Liang Hongling, Huang Jianqing, Li Hongsheng, He Weixing, Ao Xiang, Xie Zhi, Chen Yu, Lv Zhiyi, Zhang Leyao, Zhong Yanhua, Tan Xiaojun, Han Guodong, Zhou Jie, Qiu Ni, Jiang Ming, Xia Haoming, Zhan Yongtao, Jiao Lei, Ma Jie, Radisky Derek, Huang Jia, Zhang Xuchao

机构信息

Department of Breast Oncology, Affiliated Cancer Hospital & Institute of Guangzhou Medical University, Guangzhou, 510095, China.

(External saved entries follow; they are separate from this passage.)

-- pv_equiv track=rewrite | github.com/augw999/Seattle-Data-AI-Hackathon-2025 | agent.py | move_towards
-- ===== SOURCE A (Python) =====
-- def move_towards(x, y, tx, ty, max_steps):
--     """
--     Moves from (x, y) toward (tx, ty) by at most max_steps in Manhattan distance.
--     Returns the new coordinates.
--     """
--     dx = tx - x
--     dy = ty - y
--     if abs(dx) + abs(dy) <= max_steps:
--         return (tx, ty)
--     new_x, new_y = x, y
--     steps = max_steps
--     while steps > 0 and (new_x != tx or new_y != ty):
--         if abs(tx - new_x) >= abs(ty - new_y):
--             new_x += 1 if tx - new_x > 0 else -1
--         else:
--             new_y += 1 if ty - new_y > 0 else -1
--         steps -= 1
--     return (new_x, new_y)
-- ===== SOURCE B (Python) =====
-- def move_towards(x, y, tx, ty, max_steps):
--     dx = tx - x
--     dy = ty - y
--     a = abs(dx)
--     b = abs(dy)
--     if a + b <= max_steps:
--         return (tx, ty)
--     s = max(max_steps, 0)
--     ar = a - s if a - s >= b else (a if b - s > a else (a + b - s) // 2)
--     br = a + b - s - ar
--     sx = a - ar
--     sy = b - br
--     return (x + (sx if dx > 0 else -sx), y + (sy if dy > 0 else -sy))
-- ===== Notes on version B (the rewrite author's own statement) =====
-- stated objective: faster
-- what changed: Replaces A's step-by-step greedy while-loop (one unit move per iteration, up to max_steps iterations) with a closed-form O(1) split of the step budget between the two axes (all steps to the larger gap when it dominates, otherwise an equalizing floor/ceil split matching the tie-to-x rule).
import Mathlib
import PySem

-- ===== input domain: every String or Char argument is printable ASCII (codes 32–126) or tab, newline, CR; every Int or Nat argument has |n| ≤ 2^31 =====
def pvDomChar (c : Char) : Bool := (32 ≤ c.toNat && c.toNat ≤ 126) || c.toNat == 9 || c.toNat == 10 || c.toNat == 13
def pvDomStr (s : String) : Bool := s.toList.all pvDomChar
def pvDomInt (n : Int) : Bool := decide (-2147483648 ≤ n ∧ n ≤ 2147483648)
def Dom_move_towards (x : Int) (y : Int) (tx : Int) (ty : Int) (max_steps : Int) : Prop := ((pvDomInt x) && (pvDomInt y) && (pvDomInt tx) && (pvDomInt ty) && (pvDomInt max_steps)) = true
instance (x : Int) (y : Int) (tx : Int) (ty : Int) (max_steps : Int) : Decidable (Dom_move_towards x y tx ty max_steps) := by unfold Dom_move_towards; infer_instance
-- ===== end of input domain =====

-- B replaces A's O(max_steps) step-by-step greedy loop by an O(1) closed-form split of the
-- steps between the two axes (larger-gap-first, tie to x); objective: faster (asymptotic).

-- Python's abs on ints (shared by both ports)
def pyAbs (n : Int) : Int := if n < 0 then -n else n

-- ===== PORT A =====
-- the while-loop of A, state (new_x, new_y, steps)
def moveLoop (tx : Int) (ty : Int) (nx : Int) (ny : Int) (steps : Int) : Int × Int :=
  if steps > 0 ∧ (nx ≠ tx ∨ ny ≠ ty) then
    if pyAbs (tx - nx) ≥ pyAbs (ty - ny) then
      moveLoop tx ty (nx + (if tx - nx > 0 then 1 else -1)) ny (steps - 1)
    else
      moveLoop tx ty nx (ny + (if ty - ny > 0 then 1 else -1)) (steps - 1)
  else (nx, ny)
termination_by steps.toNat
decreasing_by all_goals omega

def move_towards (x : Int) (y : Int) (tx : Int) (ty : Int) (max_steps : Int) : List Int :=
  let dx := tx - x
  let dy := ty - y
  if pyAbs dx + pyAbs dy ≤ max_steps then [tx, ty]
  else
    let p := moveLoop tx ty x y max_steps
    [p.1, p.2]

-- ===== PORT B =====
def move_towards_alt (x : Int) (y : Int) (tx : Int) (ty : Int) (max_steps : Int) : List Int :=
  let dx := tx - x
  let dy := ty - y
  let a := pyAbs dx
  let b := pyAbs dy
  if a + b ≤ max_steps then [tx, ty]
  else
    let s := max max_steps 0
    let ar := if a - s ≥ b then a - s
              else if b - s > a then a
              else PySem.Int.floordiv (a + b - s) 2
    let br := a + b - s - ar
    let sx := a - ar
    let sy := b - br
    [x + (if dx > 0 then sx else -sx), y + (if dy > 0 then sy else -sy)]

-- ===== PRECONDITION & SPEC =====
def Spec_move_towards (x : Int) (y : Int) (tx : Int) (ty : Int) (max_steps : Int) (out : List Int) : Prop := out = move_towards_alt x y tx ty max_steps
instance (x : Int) (y : Int) (tx : Int) (ty : Int) (max_steps : Int) (out : List Int) : Decidable (Spec_move_towards x y tx ty max_steps out) := by unfold Spec_move_towards; infer_instance

-- ===== CLAIM (what is proved, stated in full; the proofs are below) =====
def Claim_equal_move_towards : Prop := ∀ (x : Int) (y : Int) (tx : Int) (ty : Int) (max_steps : Int), Dom_move_towards x y tx ty max_steps → Spec_move_towards x y tx ty max_steps (move_towards x y tx ty max_steps)

-- ===== LEMMAS AND PROOFS =====

-- the remaining (|dx|,|dy|) after distributing s greedy steps (B's split, abs form)
def gsplit (a : Int) (b : Int) (s : Int) : Int × Int :=
  let ar := if a - s ≥ b then a - s
            else if b - s > a then a
            else PySem.Int.floordiv (a + b - s) 2
  (ar, a + b - s - ar)

-- B's else-branch, as a pair, for an arbitrary loop state (nx, ny, s)
def gclose (tx : Int) (ty : Int) (nx : Int) (ny : Int) (s0 : Int) : Int × Int :=
  (nx + (if tx - nx > 0 then pyAbs (tx - nx) - (gsplit (pyAbs (tx - nx)) (pyAbs (ty - ny)) (max s0 0)).1
         else -(pyAbs (tx - nx) - (gsplit (pyAbs (tx - nx)) (pyAbs (ty - ny)) (max s0 0)).1)),
   ny + (if ty - ny > 0 then pyAbs (ty - ny) - (gsplit (pyAbs (tx - nx)) (pyAbs (ty - ny)) (max s0 0)).2
         else -(pyAbs (ty - ny) - (gsplit (pyAbs (tx - nx)) (pyAbs (ty - ny)) (max s0 0)).2)))

theorem move_towards_alt_eq (x y tx ty m : Int) :
    move_towards_alt x y tx ty m =
      if pyAbs (tx - x) + pyAbs (ty - y) ≤ m then [tx, ty]
      else [(gclose tx ty x y m).1, (gclose tx ty x y m).2] := by
  simp only [move_towards_alt, gclose, gsplit]

theorem fd2_bounds (d : Int) : 2 * PySem.Int.floordiv d 2 ≤ d ∧ d ≤ 2 * PySem.Int.floordiv d 2 + 1 := by
  have h := PySem.Int.floordiv_mul_add_mod d 2
  have h1 : 0 ≤ PySem.Int.mod d 2 := PySem.Int.mod_nonneg d (by norm_num)
  have h2 : PySem.Int.mod d 2 < 2 := PySem.Int.mod_lt d (by norm_num)
  omega

theorem gsplit_zero (a b : Int) : gsplit a b 0 = (a, b) := by
  unfold gsplit
  simp only [Prod.mk.injEq]
  split_ifs <;> omega

theorem gsplit_bounds (a b s : Int) (ha : 0 ≤ a) (hb : 0 ≤ b) (hs : 0 ≤ s) (hd : a + b > s) :
    0 ≤ (gsplit a b s).1 ∧ (gsplit a b s).1 ≤ a ∧ 0 ≤ (gsplit a b s).2 ∧ (gsplit a b s).2 ≤ b := by
  obtain ⟨h1, h2⟩ := fd2_bounds (a + b - s)
  unfold gsplit
  simp only
  split_ifs <;> omega

theorem gsplit_step_x (a b s : Int) (_hb : 0 ≤ b) (hs : 0 < s) (_hd : a + b > s) (hax : a ≥ b) :
    gsplit (a - 1) b (s - 1) = gsplit a b s := by
  obtain ⟨h1, h2⟩ := fd2_bounds (a + b - s)
  unfold gsplit
  have e : a - 1 + b - (s - 1) = a + b - s := by ring
  rw [e]
  simp only [Prod.mk.injEq]
  split_ifs <;> omega

theorem gsplit_step_y (a b s : Int) (_ha : 0 ≤ a) (hs : 0 < s) (_hd : a + b > s) (hax : ¬ a ≥ b) :
    gsplit a (b - 1) (s - 1) = gsplit a b s := by
  obtain ⟨h1, h2⟩ := fd2_bounds (a + b - s)
  unfold gsplit
  have e : a + (b - 1) - (s - 1) = a + b - s := by ring
  rw [e]
  simp only [Prod.mk.injEq]
  split_ifs <;> omega

theorem pyAbs_nonneg (n : Int) : 0 ≤ pyAbs n := by unfold pyAbs; split_ifs <;> omega

-- one greedy step commutes with the closed form
theorem gclose_step (tx ty nx ny s : Int) (hs : s > 0)
    (hd : pyAbs (tx - nx) + pyAbs (ty - ny) > s) :
    (if pyAbs (tx - nx) ≥ pyAbs (ty - ny) then
       gclose tx ty (nx + (if tx - nx > 0 then 1 else -1)) ny (s - 1)
     else
       gclose tx ty nx (ny + (if ty - ny > 0 then 1 else -1)) (s - 1))
    = gclose tx ty nx ny s := by
  have hms : max s 0 = s := by omega
  have hms' : max (s - 1) 0 = s - 1 := by omega
  have ha0 := pyAbs_nonneg (tx - nx)
  have hb0 := pyAbs_nonneg (ty - ny)
  by_cases hax : pyAbs (tx - nx) ≥ pyAbs (ty - ny)
  · rw [if_pos hax]
    have hdx : tx - nx ≠ 0 := by
      intro h0
      have hA : pyAbs (tx - nx) = 0 := by rw [h0]; rfl
      omega
    obtain ⟨hp1, hp2, hp3, hp4⟩ :=
      gsplit_bounds (pyAbs (tx - nx)) (pyAbs (ty - ny)) s ha0 hb0 (by omega) hd
    obtain ⟨hq1, hq2, hq3, hq4⟩ :=
      gsplit_bounds (pyAbs (tx - nx) - 1) (pyAbs (ty - ny)) (s - 1) (by
        by_cases h : tx - nx > 0 <;> · unfold pyAbs; split_ifs <;> omega) hb0 (by omega) (by omega)
    rw [gsplit_step_x _ _ _ hb0 hs hd hax] at hq1 hq2 hq3 hq4
    by_cases hpos : tx - nx > 0
    · rw [if_pos hpos]
      have hA : pyAbs (tx - nx) = tx - nx := by unfold pyAbs; split_ifs <;> omega
      have hA' : pyAbs (tx - (nx + 1)) = pyAbs (tx - nx) - 1 := by
        unfold pyAbs; split_ifs <;> omega
      unfold gclose
      rw [hms, hms', hA', gsplit_step_x _ _ _ hb0 hs hd hax]
      simp only [Prod.mk.injEq, and_true]
      split_ifs <;> omega
    · rw [if_neg hpos]
      have hA : pyAbs (tx - nx) = -(tx - nx) := by unfold pyAbs; split_ifs <;> omega
      have hA' : pyAbs (tx - (nx + -1)) = pyAbs (tx - nx) - 1 := by
        unfold pyAbs; split_ifs <;> omega
      unfold gclose
      rw [hms, hms', hA', gsplit_step_x _ _ _ hb0 hs hd hax]
      simp only [Prod.mk.injEq, and_true]
      split_ifs <;> omega
  · rw [if_neg hax]
    have hdy : ty - ny ≠ 0 := by
      intro h0
      have hB : pyAbs (ty - ny) = 0 := by rw [h0]; rfl
      omega
    obtain ⟨hp1, hp2, hp3, hp4⟩ :=
      gsplit_bounds (pyAbs (tx - nx)) (pyAbs (ty - ny)) s ha0 hb0 (by omega) hd
    obtain ⟨hq1, hq2, hq3, hq4⟩ :=
      gsplit_bounds (pyAbs (tx - nx)) (pyAbs (ty - ny) - 1) (s - 1) ha0 (by
        by_cases h : ty - ny > 0 <;> · unfold pyAbs; split_ifs <;> omega) (by omega) (by omega)
    rw [gsplit_step_y _ _ _ ha0 hs hd hax] at hq1 hq2 hq3 hq4
    by_cases hpos : ty - ny > 0
    · rw [if_pos hpos]
      have hB : pyAbs (ty - ny) = ty - ny := by unfold pyAbs; split_ifs <;> omega
      have hB' : pyAbs (ty - (ny + 1)) = pyAbs (ty - ny) - 1 := by
        unfold pyAbs; split_ifs <;> omega
      unfold gclose
      rw [hms, hms', hB', gsplit_step_y _ _ _ ha0 hs hd hax]
      simp only [Prod.mk.injEq, true_and]
      split_ifs <;> omega
    · rw [if_neg hpos]
      have hB : pyAbs (ty - ny) = -(ty - ny) := by unfold pyAbs; split_ifs <;> omega
      have hB' : pyAbs (ty - (ny + -1)) = pyAbs (ty - ny) - 1 := by
        unfold pyAbs; split_ifs <;> omega
      unfold gclose
      rw [hms, hms', hB', gsplit_step_y _ _ _ ha0 hs hd hax]
      simp only [Prod.mk.injEq, true_and]
      split_ifs <;> omega

-- the loop equals the closed form whenever the remaining distance exceeds the steps
theorem loop_eq_gclose (n : Nat) : ∀ (tx ty nx ny s : Int), s.toNat ≤ n →
    pyAbs (tx - nx) + pyAbs (ty - ny) > s →
    moveLoop tx ty nx ny s = gclose tx ty nx ny s := by
  induction n with
  | zero =>
    intro tx ty nx ny s hle hd
    rw [moveLoop, if_neg (by omega : ¬ (s > 0 ∧ (nx ≠ tx ∨ ny ≠ ty)))]
    unfold gclose
    rw [(by omega : max s 0 = 0), gsplit_zero]
    simp only [Prod.mk.injEq]
    constructor <;> (split_ifs <;> omega)
  | succ n ih =>
    intro tx ty nx ny s hle hd
    by_cases hs : s > 0
    · have ha0 := pyAbs_nonneg (tx - nx)
      have hb0 := pyAbs_nonneg (ty - ny)
      have hne : nx ≠ tx ∨ ny ≠ ty := by
        by_contra h
        rw [not_or, not_not, not_not] at h
        have hA : pyAbs (tx - nx) = 0 := by rw [h.1]; simp [pyAbs]
        have hB : pyAbs (ty - ny) = 0 := by rw [h.2]; simp [pyAbs]
        omega
      rw [moveLoop, if_pos ⟨hs, hne⟩]
      rw [← gclose_step tx ty nx ny s hs hd]
      by_cases hax : pyAbs (tx - nx) ≥ pyAbs (ty - ny)
      · rw [if_pos hax, if_pos hax]
        have hdx : tx - nx ≠ 0 := by
          intro h0
          have hA : pyAbs (tx - nx) = 0 := by rw [h0]; rfl
          omega
        by_cases hpos : tx - nx > 0
        · rw [if_pos hpos]
          exact ih _ _ _ _ _ (by omega) (by
            have hA' : pyAbs (tx - (nx + 1)) = pyAbs (tx - nx) - 1 := by
              unfold pyAbs; split_ifs <;> omega
            omega)
        · rw [if_neg hpos]
          exact ih _ _ _ _ _ (by omega) (by
            have hA' : pyAbs (tx - (nx + -1)) = pyAbs (tx - nx) - 1 := by
              unfold pyAbs; split_ifs <;> omega
            omega)
      · rw [if_neg hax, if_neg hax]
        have hdy : ty - ny ≠ 0 := by
          intro h0
          have hB : pyAbs (ty - ny) = 0 := by rw [h0]; rfl
          omega
        by_cases hpos : ty - ny > 0
        · rw [if_pos hpos]
          exact ih _ _ _ _ _ (by omega) (by
            have hB' : pyAbs (ty - (ny + 1)) = pyAbs (ty - ny) - 1 := by
              unfold pyAbs; split_ifs <;> omega
            omega)
        · rw [if_neg hpos]
          exact ih _ _ _ _ _ (by omega) (by
            have hB' : pyAbs (ty - (ny + -1)) = pyAbs (ty - ny) - 1 := by
              unfold pyAbs; split_ifs <;> omega
            omega)
    · rw [moveLoop, if_neg (by omega : ¬ (s > 0 ∧ (nx ≠ tx ∨ ny ≠ ty)))]
      unfold gclose
      rw [(by omega : max s 0 = 0), gsplit_zero]
      simp only [Prod.mk.injEq]
      constructor <;> (split_ifs <;> omega)

-- ===== VERDICT (by name: the statement is the Claim_ definition above) =====
theorem move_towards_spec : Claim_equal_move_towards := by
  intro x y tx ty m _
  unfold Spec_move_towards
  rw [move_towards_alt_eq]
  simp only [move_towards]
  by_cases h : pyAbs (tx - x) + pyAbs (ty - y) ≤ m
  · rw [if_pos h, if_pos h]
  · rw [if_neg h, if_neg h]
    rw [loop_eq_gclose (m.toNat) tx ty x y m (le_refl _) (by omega)]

School of Health Management, Guangzhou Medical University, Guangzhou, 511436, China.

出版信息

NPJ Breast Cancer. 2025 Feb 10;11(1):13. doi: 10.1038/s41523-025-00728-9.

Abstract

The spatial proximity of CD8 T cells to tumor cells critically influences the efficacy of neoadjuvant therapy (NAT) in breast cancer (BC). In this study, we evaluated whether the presence of CD8 T cells and other immune cells near cancer cells predicts treatment outcomes across various BC subtypes. We analyzed pre- and post-NAT biopsies from 104 BC patients using multiplex immunofluorescence (mIF) and immunohistochemistry (IHC) to assess the distribution of immune markers, including CD8 T cells, CD68 macrophages, FoxP3 regulatory T cells. Our findings revealed that a higher percentage of CD8 T cells within 20 µm of cancer cells (N20-CD8 T cells) was strongly correlated with improved pathological complete response (pCR), disease-free survival (DFS), and overall survival (OS), regardless of tumor subtype or NAT regimen. Moreover, a positive correlation between CXCL9 expression and N20-CD8 T cells suggests that CXCL9 may facilitate the recruitment of CD8 T cells to tumor cells. Our study emphasizes the link between immune cell composition and location, and patient outcomes with NAT. Focusing on the spatial dynamics of CD8 T cells could significantly advance personalized treatment strategies and the development of targeted immunotherapies in BC.

摘要

CD8 T细胞与肿瘤细胞的空间 proximity 对乳腺癌(BC)新辅助治疗(NAT)的疗效具有关键影响。在本研究中,我们评估了癌细胞附近CD8 T细胞和其他免疫细胞的存在是否能预测不同BC亚型的治疗结果。我们使用多重免疫荧光(mIF)和免疫组织化学(IHC)分析了104例BC患者NAT前后的活检样本,以评估免疫标志物的分布,包括CD8 T细胞、CD68巨噬细胞、FoxP3调节性T细胞。我们的研究结果显示,无论肿瘤亚型或NAT方案如何,癌细胞20μm范围内较高比例的CD8 T细胞(N20-CD8 T细胞)与病理完全缓解(pCR)、无病生存期(DFS)和总生存期(OS)的改善密切相关。此外,CXCL9表达与N20-CD8 T细胞之间的正相关表明,CXCL9可能促进CD8 T细胞向肿瘤细胞的募集。我们的研究强调了免疫细胞组成和位置与NAT患者预后之间的联系。关注CD8 T细胞的空间动态可能会显著推进BC的个性化治疗策略和靶向免疫疗法的发展。